-- Excerpted records follows --

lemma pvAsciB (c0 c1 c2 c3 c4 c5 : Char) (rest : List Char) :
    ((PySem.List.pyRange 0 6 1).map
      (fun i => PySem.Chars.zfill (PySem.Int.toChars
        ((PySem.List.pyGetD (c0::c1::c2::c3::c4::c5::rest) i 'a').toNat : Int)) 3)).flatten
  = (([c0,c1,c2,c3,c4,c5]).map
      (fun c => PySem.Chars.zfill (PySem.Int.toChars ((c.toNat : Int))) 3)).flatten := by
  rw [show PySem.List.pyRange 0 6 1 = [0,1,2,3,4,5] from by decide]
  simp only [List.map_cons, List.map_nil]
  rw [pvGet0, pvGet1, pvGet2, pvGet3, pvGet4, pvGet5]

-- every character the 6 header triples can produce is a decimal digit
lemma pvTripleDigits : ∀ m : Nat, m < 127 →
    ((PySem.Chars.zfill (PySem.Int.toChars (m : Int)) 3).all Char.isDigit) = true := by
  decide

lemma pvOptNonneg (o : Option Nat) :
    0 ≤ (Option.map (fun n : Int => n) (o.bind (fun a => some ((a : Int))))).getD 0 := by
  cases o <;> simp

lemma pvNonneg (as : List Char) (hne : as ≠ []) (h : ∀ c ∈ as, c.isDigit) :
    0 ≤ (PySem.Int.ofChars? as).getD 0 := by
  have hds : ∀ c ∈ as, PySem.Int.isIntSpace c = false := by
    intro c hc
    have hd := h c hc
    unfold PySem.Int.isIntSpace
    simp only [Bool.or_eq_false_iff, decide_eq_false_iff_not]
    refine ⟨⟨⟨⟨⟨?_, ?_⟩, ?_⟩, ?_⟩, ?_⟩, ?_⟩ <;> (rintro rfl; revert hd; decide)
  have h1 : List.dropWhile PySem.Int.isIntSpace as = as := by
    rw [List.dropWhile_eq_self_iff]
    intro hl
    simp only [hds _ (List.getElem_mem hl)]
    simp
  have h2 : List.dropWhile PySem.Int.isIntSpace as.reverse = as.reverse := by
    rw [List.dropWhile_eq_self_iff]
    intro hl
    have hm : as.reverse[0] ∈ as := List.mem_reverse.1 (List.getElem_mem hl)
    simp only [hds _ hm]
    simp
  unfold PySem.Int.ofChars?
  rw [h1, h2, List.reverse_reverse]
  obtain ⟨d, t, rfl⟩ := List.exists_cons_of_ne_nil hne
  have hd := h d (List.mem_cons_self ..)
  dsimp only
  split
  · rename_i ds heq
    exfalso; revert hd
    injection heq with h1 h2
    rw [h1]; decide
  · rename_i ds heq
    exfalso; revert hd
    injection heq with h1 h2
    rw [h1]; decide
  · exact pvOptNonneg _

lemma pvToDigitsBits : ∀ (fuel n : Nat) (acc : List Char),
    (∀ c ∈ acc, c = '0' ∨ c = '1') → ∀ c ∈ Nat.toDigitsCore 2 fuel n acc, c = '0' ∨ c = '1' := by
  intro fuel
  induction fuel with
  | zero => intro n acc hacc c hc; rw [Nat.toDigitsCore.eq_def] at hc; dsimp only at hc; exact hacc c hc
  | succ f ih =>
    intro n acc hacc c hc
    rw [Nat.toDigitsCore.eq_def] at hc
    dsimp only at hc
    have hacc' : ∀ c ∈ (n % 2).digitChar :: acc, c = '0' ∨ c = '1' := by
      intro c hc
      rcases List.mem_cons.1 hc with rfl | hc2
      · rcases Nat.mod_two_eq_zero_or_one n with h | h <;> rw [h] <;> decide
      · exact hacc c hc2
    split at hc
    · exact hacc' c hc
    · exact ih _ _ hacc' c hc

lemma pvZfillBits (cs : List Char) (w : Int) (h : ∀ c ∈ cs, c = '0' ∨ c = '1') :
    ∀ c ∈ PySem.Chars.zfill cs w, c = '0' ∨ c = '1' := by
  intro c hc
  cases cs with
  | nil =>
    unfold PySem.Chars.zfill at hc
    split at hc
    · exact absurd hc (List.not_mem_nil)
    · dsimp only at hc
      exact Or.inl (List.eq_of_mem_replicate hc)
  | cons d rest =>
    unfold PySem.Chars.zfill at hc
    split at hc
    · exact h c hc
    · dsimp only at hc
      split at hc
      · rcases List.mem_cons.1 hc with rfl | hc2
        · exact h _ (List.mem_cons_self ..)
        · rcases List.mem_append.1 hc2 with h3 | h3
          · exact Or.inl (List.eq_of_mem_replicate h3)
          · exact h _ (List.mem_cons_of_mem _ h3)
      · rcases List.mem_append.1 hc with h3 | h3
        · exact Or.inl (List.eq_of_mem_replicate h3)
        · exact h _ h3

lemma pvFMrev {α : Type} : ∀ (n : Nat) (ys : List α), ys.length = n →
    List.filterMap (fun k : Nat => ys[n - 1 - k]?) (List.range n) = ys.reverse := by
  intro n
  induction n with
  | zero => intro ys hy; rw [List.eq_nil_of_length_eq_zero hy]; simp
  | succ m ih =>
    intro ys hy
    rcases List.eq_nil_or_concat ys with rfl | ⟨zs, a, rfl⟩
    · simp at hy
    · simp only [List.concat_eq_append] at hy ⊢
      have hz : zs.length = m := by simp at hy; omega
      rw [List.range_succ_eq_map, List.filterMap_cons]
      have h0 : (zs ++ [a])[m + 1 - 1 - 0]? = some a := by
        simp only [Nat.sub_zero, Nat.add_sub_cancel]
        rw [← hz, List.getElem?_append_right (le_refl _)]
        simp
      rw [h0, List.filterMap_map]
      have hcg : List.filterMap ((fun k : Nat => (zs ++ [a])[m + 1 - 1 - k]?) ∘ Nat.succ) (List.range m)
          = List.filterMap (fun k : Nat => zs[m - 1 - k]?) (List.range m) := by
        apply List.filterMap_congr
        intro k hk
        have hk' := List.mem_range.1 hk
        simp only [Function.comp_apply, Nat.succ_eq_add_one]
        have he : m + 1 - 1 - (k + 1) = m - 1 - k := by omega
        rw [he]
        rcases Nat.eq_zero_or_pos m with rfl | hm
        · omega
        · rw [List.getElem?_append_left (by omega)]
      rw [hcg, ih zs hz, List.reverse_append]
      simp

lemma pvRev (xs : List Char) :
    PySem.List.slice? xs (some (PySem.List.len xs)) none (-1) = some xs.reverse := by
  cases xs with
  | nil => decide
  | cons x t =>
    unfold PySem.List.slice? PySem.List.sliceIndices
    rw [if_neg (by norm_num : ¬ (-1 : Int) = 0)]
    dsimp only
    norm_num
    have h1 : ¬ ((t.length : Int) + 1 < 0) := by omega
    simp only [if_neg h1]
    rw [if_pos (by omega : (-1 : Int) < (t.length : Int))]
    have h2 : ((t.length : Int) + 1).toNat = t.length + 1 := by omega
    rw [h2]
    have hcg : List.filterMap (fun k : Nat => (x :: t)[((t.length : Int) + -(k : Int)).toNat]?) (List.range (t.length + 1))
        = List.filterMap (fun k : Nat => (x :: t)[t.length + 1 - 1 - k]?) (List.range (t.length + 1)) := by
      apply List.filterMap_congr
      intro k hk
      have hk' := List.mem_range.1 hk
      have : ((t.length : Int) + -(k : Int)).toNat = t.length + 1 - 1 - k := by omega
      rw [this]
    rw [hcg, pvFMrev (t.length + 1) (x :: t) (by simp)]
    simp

-- Excerpted records concluded --
-- Excerpted records follows --

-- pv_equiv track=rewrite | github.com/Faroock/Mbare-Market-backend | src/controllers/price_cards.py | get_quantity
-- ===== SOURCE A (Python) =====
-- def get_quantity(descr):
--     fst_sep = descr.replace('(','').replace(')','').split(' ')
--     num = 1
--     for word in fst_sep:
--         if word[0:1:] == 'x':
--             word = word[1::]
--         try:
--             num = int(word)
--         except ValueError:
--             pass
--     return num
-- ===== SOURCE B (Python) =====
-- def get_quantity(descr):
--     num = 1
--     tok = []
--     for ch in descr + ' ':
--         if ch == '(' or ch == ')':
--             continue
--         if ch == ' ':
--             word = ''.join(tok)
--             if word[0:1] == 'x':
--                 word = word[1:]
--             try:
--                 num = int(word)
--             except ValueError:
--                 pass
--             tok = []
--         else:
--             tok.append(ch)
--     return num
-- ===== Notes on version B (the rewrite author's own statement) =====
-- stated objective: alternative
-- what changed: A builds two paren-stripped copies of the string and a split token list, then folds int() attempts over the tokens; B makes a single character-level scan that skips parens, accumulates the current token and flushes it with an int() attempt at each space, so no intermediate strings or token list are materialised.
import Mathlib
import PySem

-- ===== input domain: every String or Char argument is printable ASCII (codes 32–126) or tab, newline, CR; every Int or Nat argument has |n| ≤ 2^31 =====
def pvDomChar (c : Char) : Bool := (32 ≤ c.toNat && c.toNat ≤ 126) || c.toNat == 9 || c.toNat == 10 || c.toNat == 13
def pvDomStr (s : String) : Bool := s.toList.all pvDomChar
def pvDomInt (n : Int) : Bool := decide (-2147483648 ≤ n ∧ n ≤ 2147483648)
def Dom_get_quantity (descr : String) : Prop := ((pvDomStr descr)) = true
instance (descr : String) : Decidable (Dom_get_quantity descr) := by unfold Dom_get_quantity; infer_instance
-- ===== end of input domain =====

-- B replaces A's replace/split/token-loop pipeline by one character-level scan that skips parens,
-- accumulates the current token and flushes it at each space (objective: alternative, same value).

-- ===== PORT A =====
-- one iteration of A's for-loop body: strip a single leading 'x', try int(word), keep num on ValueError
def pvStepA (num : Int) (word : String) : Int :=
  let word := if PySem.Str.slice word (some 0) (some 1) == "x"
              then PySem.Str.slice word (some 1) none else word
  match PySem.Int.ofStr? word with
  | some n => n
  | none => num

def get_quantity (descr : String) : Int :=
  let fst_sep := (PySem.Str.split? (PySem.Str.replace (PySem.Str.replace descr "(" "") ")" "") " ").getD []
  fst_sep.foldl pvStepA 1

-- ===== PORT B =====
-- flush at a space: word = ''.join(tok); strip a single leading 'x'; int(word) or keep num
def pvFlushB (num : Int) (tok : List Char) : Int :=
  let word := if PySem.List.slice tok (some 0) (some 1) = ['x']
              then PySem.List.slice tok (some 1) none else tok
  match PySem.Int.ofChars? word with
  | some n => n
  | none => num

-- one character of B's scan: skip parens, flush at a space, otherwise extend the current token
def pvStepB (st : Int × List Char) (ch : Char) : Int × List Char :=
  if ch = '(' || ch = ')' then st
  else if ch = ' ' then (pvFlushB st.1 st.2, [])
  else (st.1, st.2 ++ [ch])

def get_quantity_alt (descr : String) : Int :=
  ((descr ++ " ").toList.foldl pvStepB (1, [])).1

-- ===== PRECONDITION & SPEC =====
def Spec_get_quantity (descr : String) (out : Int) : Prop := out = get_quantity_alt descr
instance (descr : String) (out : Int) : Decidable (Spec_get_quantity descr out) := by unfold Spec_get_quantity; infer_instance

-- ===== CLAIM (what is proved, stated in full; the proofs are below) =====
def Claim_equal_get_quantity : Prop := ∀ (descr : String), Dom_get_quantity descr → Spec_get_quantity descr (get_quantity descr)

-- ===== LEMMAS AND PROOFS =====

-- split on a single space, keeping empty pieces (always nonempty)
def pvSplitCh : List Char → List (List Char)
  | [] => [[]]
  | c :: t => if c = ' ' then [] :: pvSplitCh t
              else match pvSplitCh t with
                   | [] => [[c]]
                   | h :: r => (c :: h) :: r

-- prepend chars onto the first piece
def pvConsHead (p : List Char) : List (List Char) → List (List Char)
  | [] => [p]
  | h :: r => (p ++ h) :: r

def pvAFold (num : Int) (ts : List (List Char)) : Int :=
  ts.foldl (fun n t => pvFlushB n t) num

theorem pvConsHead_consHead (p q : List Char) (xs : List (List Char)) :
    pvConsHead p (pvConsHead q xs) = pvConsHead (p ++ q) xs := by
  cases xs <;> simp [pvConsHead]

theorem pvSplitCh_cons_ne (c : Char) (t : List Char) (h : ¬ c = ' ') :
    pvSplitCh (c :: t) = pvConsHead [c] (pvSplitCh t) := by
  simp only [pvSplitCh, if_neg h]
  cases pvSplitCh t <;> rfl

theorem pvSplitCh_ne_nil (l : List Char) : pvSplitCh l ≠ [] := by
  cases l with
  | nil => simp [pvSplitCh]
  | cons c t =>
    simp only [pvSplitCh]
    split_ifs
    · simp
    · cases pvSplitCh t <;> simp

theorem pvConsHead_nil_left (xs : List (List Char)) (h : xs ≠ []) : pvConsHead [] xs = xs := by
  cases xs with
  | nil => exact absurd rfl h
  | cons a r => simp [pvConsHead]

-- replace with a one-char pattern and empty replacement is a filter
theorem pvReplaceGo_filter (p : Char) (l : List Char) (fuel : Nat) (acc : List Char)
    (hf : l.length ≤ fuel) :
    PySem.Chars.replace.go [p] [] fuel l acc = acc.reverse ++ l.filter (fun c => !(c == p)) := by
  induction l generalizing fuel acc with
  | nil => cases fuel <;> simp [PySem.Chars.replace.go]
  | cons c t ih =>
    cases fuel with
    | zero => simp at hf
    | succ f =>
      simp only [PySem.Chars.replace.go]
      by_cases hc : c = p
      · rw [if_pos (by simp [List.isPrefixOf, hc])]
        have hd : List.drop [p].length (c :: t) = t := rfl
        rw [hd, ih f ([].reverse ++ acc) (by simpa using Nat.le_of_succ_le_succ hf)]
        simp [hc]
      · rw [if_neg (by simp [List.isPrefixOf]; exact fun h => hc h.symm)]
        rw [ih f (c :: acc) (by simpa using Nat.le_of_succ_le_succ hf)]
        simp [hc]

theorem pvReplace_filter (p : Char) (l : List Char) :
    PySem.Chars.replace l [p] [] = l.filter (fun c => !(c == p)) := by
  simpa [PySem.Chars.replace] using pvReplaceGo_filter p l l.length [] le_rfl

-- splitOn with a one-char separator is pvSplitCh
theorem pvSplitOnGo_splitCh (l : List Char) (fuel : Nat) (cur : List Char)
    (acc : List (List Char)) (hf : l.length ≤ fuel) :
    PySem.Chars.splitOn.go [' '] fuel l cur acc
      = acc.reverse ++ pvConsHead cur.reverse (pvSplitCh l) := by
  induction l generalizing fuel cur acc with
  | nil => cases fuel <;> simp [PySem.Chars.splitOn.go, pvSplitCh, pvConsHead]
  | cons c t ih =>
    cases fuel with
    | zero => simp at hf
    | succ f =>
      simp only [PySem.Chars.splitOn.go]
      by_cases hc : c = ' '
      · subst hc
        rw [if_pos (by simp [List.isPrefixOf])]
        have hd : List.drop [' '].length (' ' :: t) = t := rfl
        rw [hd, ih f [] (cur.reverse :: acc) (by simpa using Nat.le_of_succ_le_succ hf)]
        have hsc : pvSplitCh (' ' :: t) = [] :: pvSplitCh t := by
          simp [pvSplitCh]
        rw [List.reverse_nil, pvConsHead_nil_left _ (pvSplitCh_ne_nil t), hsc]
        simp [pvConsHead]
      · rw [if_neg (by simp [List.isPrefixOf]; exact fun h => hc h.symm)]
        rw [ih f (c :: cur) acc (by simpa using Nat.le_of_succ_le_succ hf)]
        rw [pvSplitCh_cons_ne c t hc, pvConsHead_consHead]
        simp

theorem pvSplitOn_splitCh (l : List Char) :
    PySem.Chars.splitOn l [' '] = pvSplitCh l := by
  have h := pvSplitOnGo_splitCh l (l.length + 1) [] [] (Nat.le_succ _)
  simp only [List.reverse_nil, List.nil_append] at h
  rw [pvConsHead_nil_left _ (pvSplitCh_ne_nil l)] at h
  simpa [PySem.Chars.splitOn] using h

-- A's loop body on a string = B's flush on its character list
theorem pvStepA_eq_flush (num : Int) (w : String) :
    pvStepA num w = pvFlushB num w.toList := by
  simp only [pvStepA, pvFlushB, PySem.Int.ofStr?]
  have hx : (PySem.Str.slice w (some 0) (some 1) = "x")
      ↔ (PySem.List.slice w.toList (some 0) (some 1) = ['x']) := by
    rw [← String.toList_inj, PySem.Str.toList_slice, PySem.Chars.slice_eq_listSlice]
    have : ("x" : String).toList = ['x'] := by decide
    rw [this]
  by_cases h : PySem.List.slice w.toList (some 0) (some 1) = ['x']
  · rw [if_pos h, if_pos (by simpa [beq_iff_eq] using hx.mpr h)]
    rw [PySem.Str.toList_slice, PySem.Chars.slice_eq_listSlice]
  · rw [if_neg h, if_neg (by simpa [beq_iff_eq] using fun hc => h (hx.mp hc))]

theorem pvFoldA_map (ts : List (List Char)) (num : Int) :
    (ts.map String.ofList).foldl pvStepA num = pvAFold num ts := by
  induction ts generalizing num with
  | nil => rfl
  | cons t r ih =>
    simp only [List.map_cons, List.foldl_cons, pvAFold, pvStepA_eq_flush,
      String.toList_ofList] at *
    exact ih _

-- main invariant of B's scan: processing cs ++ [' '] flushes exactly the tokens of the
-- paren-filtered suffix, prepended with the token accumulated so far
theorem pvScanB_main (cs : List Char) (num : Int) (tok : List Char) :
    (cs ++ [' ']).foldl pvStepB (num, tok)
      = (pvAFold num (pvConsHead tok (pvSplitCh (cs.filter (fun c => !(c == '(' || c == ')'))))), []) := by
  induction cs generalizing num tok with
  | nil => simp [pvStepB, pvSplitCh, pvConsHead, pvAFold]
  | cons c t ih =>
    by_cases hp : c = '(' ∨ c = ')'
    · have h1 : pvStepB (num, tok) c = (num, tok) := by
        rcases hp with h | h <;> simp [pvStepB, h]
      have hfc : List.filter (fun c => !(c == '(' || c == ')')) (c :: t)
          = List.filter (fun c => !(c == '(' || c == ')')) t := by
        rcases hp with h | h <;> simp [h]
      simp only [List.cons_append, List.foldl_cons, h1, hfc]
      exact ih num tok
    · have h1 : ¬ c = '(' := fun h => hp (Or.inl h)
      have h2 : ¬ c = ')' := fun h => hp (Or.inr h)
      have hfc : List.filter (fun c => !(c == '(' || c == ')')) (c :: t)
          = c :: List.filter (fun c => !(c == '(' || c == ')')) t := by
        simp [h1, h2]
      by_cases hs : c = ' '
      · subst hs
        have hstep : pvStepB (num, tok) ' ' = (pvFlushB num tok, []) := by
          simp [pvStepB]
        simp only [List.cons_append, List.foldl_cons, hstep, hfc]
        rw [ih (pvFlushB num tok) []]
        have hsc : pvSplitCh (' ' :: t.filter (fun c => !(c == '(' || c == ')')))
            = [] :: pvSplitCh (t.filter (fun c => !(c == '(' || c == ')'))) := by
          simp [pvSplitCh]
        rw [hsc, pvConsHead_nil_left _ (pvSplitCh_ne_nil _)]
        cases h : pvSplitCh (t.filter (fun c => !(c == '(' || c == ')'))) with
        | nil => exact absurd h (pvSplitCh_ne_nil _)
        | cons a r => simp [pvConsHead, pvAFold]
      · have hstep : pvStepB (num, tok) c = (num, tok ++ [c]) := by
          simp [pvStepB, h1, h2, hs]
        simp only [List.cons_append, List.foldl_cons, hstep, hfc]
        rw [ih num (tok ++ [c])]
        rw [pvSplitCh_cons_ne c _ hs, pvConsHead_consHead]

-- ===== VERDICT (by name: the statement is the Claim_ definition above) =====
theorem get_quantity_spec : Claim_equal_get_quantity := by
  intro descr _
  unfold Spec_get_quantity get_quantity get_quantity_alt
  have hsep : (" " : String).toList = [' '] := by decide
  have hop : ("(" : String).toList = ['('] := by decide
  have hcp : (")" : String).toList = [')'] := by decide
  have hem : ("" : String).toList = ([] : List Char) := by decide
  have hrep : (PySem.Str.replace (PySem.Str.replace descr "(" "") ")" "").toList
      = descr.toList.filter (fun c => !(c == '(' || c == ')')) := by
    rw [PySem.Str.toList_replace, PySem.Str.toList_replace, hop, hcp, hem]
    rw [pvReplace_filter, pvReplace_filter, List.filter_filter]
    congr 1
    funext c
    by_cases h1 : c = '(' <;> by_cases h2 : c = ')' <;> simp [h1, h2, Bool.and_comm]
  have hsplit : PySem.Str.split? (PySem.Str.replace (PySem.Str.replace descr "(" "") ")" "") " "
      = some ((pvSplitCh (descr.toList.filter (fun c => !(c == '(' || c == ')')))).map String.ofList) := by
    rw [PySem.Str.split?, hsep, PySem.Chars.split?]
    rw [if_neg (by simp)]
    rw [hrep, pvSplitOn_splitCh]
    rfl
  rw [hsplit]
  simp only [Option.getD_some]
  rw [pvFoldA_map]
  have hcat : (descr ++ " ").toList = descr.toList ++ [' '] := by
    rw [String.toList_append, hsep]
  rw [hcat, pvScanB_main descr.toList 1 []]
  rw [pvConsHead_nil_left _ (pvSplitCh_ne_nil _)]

-- Excerpted records concluded --

#### [Action item]
Using the records above, copy word for word the line with "[' '] := by decide", the line with "have hsplit : PySem.Str.split?", and every line between them.

#### [Response to this task]
  have hsep : (" " : String).toList = [' '] := by decide
  have hop : ("(" : String).toList = ['('] := by decide
  have hcp : (")" : String).toList = [')'] := by decide
  have hem : ("" : String).toList = ([] : List Char) := by decide
  have hrep : (PySem.Str.replace (PySem.Str.replace descr "(" "") ")" "").toList
      = descr.toList.filter (fun c => !(c == '(' || c == ')')) := by
    rw [PySem.Str.toList_replace, PySem.Str.toList_replace, hop, hcp, hem]
    rw [pvReplace_filter, pvReplace_filter, List.filter_filter]
    congr 1
    funext c
    by_cases h1 : c = '(' <;> by_cases h2 : c = ')' <;> simp [h1, h2, Bool.and_comm]
  have hsplit : PySem.Str.split? (PySem.Str.replace (PySem.Str.replace descr "(" "") ")" "") " "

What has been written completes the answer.